-- Work instructions --
Collect every line of the records below that contains the word "from".

-- Data in this exercise --
--- START ---

-- pv_equiv track=rewrite | github.com/tatiana-belova/python | task4_6.py | my_cycle
-- ===== SOURCE A (Python) =====
-- from itertools import count, cycle
--
-- def my_cycle(my_list, finish):
--     result = []
--     n = 1
--     for i in cycle(my_list):
--         if n > finish:
--             return result
--         else:
--             result.append(i)
--             n += 1
-- ===== SOURCE B (Python) =====
-- def my_cycle(my_list, finish):
--     if finish < 1:
--         return []
--     q, r = divmod(finish, len(my_list))
--     return my_list * q + my_list[:r]
-- ===== Notes on version B (the rewrite author's own statement) =====
-- stated objective: faster
-- what changed: Replaces the element-by-element loop over itertools.cycle with a closed form: divmod(finish, len(my_list)) gives the number of whole copies and the leftover prefix, built by list repetition and slicing.
-- outside the precondition, e.g. on my_cycle([], 0): A returns None, B returns []; on my_cycle([], 1): A returns None, B raises ZeroDivisionError
import Mathlib
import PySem

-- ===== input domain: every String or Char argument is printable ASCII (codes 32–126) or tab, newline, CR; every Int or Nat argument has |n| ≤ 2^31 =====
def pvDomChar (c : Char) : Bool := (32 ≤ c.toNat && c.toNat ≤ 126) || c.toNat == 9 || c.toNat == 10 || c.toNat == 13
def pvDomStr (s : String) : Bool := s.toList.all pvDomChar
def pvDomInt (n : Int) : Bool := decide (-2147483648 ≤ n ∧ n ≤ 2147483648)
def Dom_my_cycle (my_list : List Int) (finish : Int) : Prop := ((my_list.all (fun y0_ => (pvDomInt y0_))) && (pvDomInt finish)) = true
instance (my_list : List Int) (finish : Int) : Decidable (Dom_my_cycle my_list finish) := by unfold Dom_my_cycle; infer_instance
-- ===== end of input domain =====

-- B replaces A's per-element loop over itertools.cycle by a divmod closed form (whole copies + prefix slice); objective: faster constant-factor bulk construction.
-- Pre_ excludes the empty list, on which A returns None (not a list); B returns [] for finish<1 and raises ZeroDivisionError otherwise.


-- ===== PORT A =====
-- 'for i in cycle(my_list)': 'rest' is what remains of the current pass; when a pass
-- is exhausted the cycle restarts from my_list. If my_list = [] the cycle yields
-- nothing and Python falls off the loop returning None (excluded by Pre_).
def myCycleGo (my_list : List Int) (finish : Int) (result : List Int) (n : Int)
    (rest : List Int) : List Int :=
  match rest with
  | [] => result
  | x :: rs =>
    if n > finish then result
    else myCycleGo my_list finish (result ++ [x]) (n + 1) (if rs.isEmpty then my_list else rs)
termination_by (finish + 1 - n).toNat
decreasing_by omega

def my_cycle (my_list : List Int) (finish : Int) : List Int :=
  myCycleGo my_list finish [] 1 my_list

-- ===== PORT B =====
def my_cycle_alt (my_list : List Int) (finish : Int) : List Int :=
  if finish < 1 then []
  else
    match PySem.Int.divmod? finish (my_list.length : Int) with
    | none => []  -- Python B raises ZeroDivisionError here (my_list = [], outside Pre_)
    | some (q, r) => PySem.List.pyRepeat my_list q ++ PySem.List.slice my_list none (some r)

-- ===== PRECONDITION & SPEC =====
-- Pre_ excludes the empty list: there Python A returns None (no list value) while
-- B returns [] (finish < 1) or raises ZeroDivisionError (finish ≥ 1).
def Pre_my_cycle (my_list : List Int) (finish : Int) : Prop := my_list ≠ []
instance (my_list : List Int) (finish : Int) : Decidable (Pre_my_cycle my_list finish) := by
  unfold Pre_my_cycle; infer_instance

def pvWitness_my_cycle : List Int × Int := ([3, 1, 2], 7)

def Spec_my_cycle (my_list : List Int) (finish : Int) (out : List Int) : Prop := out = my_cycle_alt my_list finish
instance (my_list : List Int) (finish : Int) (out : List Int) : Decidable (Spec_my_cycle my_list finish out) := by unfold Spec_my_cycle; infer_instance

-- ===== CLAIM (what is proved, stated in full; the proofs are below) =====
def Claim_equal_my_cycle : Prop := ∀ (my_list : List Int) (finish : Int), Dom_my_cycle my_list finish → Pre_my_cycle my_list finish → Spec_my_cycle my_list finish (my_cycle my_list finish)

-- ===== LEMMAS AND PROOFS =====

-- Proof-only model of A's loop: take k elements cycling through L, starting at 'rest'.
def cyc (L : List Int) : Nat → List Int → List Int
  | _, [] => []
  | 0, _ => []
  | Nat.succ k, x :: rs => x :: cyc L k (if rs.isEmpty then L else rs)

theorem myCycleGo_eq_cyc (L : List Int) (f : Int) :
    ∀ (k : Nat) (res : List Int) (n : Int) (rest : List Int),
      (f + 1 - n).toNat = k → myCycleGo L f res n rest = res ++ cyc L k rest := by
  intro k
  induction k with
  | zero =>
    intro res n rest hk
    cases rest with
    | nil => simp [myCycleGo, cyc]
    | cons x rs =>
      have hn : n > f := by omega
      simp [myCycleGo, cyc, hn]
  | succ k ih =>
    intro res n rest hk
    cases rest with
    | nil => simp [myCycleGo, cyc]
    | cons x rs =>
      have hn : ¬ n > f := by omega
      rw [myCycleGo]
      simp only [hn, if_false]
      rw [ih (res ++ [x]) (n + 1) _ (by omega), cyc]
      simp

theorem cyc_zero (L : List Int) (rest : List Int) : cyc L 0 rest = [] := by
  cases rest <;> simp [cyc]

theorem cyc_take (L : List Int) :
    ∀ (rest : List Int) (k : Nat), k ≤ rest.length → cyc L k rest = rest.take k := by
  intro rest
  induction rest with
  | nil => intro k hk; simp at hk; simp [hk, cyc]
  | cons x rs ih =>
    intro k hk
    cases k with
    | zero => simp [cyc]
    | succ k =>
      rw [cyc]
      by_cases hrs : rs.isEmpty
      · have : rs = [] := List.isEmpty_iff.mp hrs
        subst this
        simp at hk
        simp [hk, cyc_zero]
      · simp only [hrs, Bool.false_eq_true, if_false]
        rw [ih k (by simpa using hk)]
        simp

theorem cyc_append (L : List Int) :
    ∀ (rest : List Int) (m : Nat), rest ≠ [] →
      cyc L (rest.length + m) rest = rest ++ cyc L m L := by
  intro rest
  induction rest with
  | nil => intro m h; exact absurd rfl h
  | cons x rs ih =>
    intro m _
    have hlen : (x :: rs).length + m = (rs.length + m) + 1 := by simp; omega
    rw [hlen, cyc]
    by_cases hrs : rs.isEmpty
    · have : rs = [] := List.isEmpty_iff.mp hrs
      subst this
      simp
    · simp only [hrs, Bool.false_eq_true, if_false]
      rw [ih m (by simpa using hrs)]
      simp

theorem cyc_full (L : List Int) (hL : L ≠ []) :
    ∀ (k : Nat), cyc L k L =
      (List.replicate (k / L.length) L).flatten ++ L.take (k % L.length) := by
  intro k
  induction k using Nat.strong_induction_on with
  | _ k ih =>
    have hlen : 0 < L.length := List.length_pos_iff.mpr hL
    by_cases hk : k < L.length
    · rw [cyc_take L L k (by omega)]
      rw [Nat.div_eq_of_lt hk, Nat.mod_eq_of_lt hk]
      simp
    · have hle : L.length ≤ k := by omega
      have hsplit : k = L.length + (k - L.length) := by omega
      rw [hsplit, cyc_append L L (k - L.length) hL,
        ih (k - L.length) (by omega)]
      have hdiv : (L.length + (k - L.length)) / L.length = (k - L.length) / L.length + 1 := by
        rw [Nat.add_comm, Nat.add_div_right _ hlen]
      have hmod : (L.length + (k - L.length)) % L.length = (k - L.length) % L.length := by
        rw [Nat.add_comm, Nat.add_mod_right]
      rw [hdiv, hmod, List.replicate_succ, List.flatten_cons]
      simp

theorem my_cycle_spec : Claim_equal_my_cycle := by
  intro L finish _ hPre
  unfold Spec_my_cycle my_cycle my_cycle_alt
  have hlen : 0 < L.length := List.length_pos_iff.mpr hPre
  by_cases hf : finish < 1
  · have : (finish + 1 - 1).toNat = 0 := by omega
    rw [myCycleGo_eq_cyc L finish 0 [] 1 L this]
    cases L with
    | nil => exact absurd rfl hPre
    | cons x rs => simp [cyc, hf]
  · simp only [hf, if_false]
    have hlz : (L.length : Int) ≠ 0 := by positivity
    have hfin : finish = ((finish.toNat : Nat) : Int) := by omega
    have hq : finish.fdiv (L.length : Int) = ((finish.toNat / L.length : Nat) : Int) := by
      rw [hfin]; exact_mod_cast (Int.ofNat_fdiv _ _).symm
    have hr : finish.fmod (L.length : Int) = ((finish.toNat % L.length : Nat) : Int) := by
      rw [hfin]; exact_mod_cast (Int.ofNat_fmod _ _).symm
    rw [PySem.Int.divmod?, if_neg hlz]
    rw [myCycleGo_eq_cyc L finish finish.toNat [] 1 L (by omega), cyc_full L hPre]
    rw [hq, hr]
    simp only [List.nil_append]
    rw [PySem.List.slice_to L (by positivity)]
    simp only [PySem.List.pyRepeat]
    rw [Int.toNat_natCast, Int.toNat_natCast]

--- END ---

-- Result below --
-- from itertools import count, cycle
-- is exhausted the cycle restarts from my_list. If my_list = [] the cycle yields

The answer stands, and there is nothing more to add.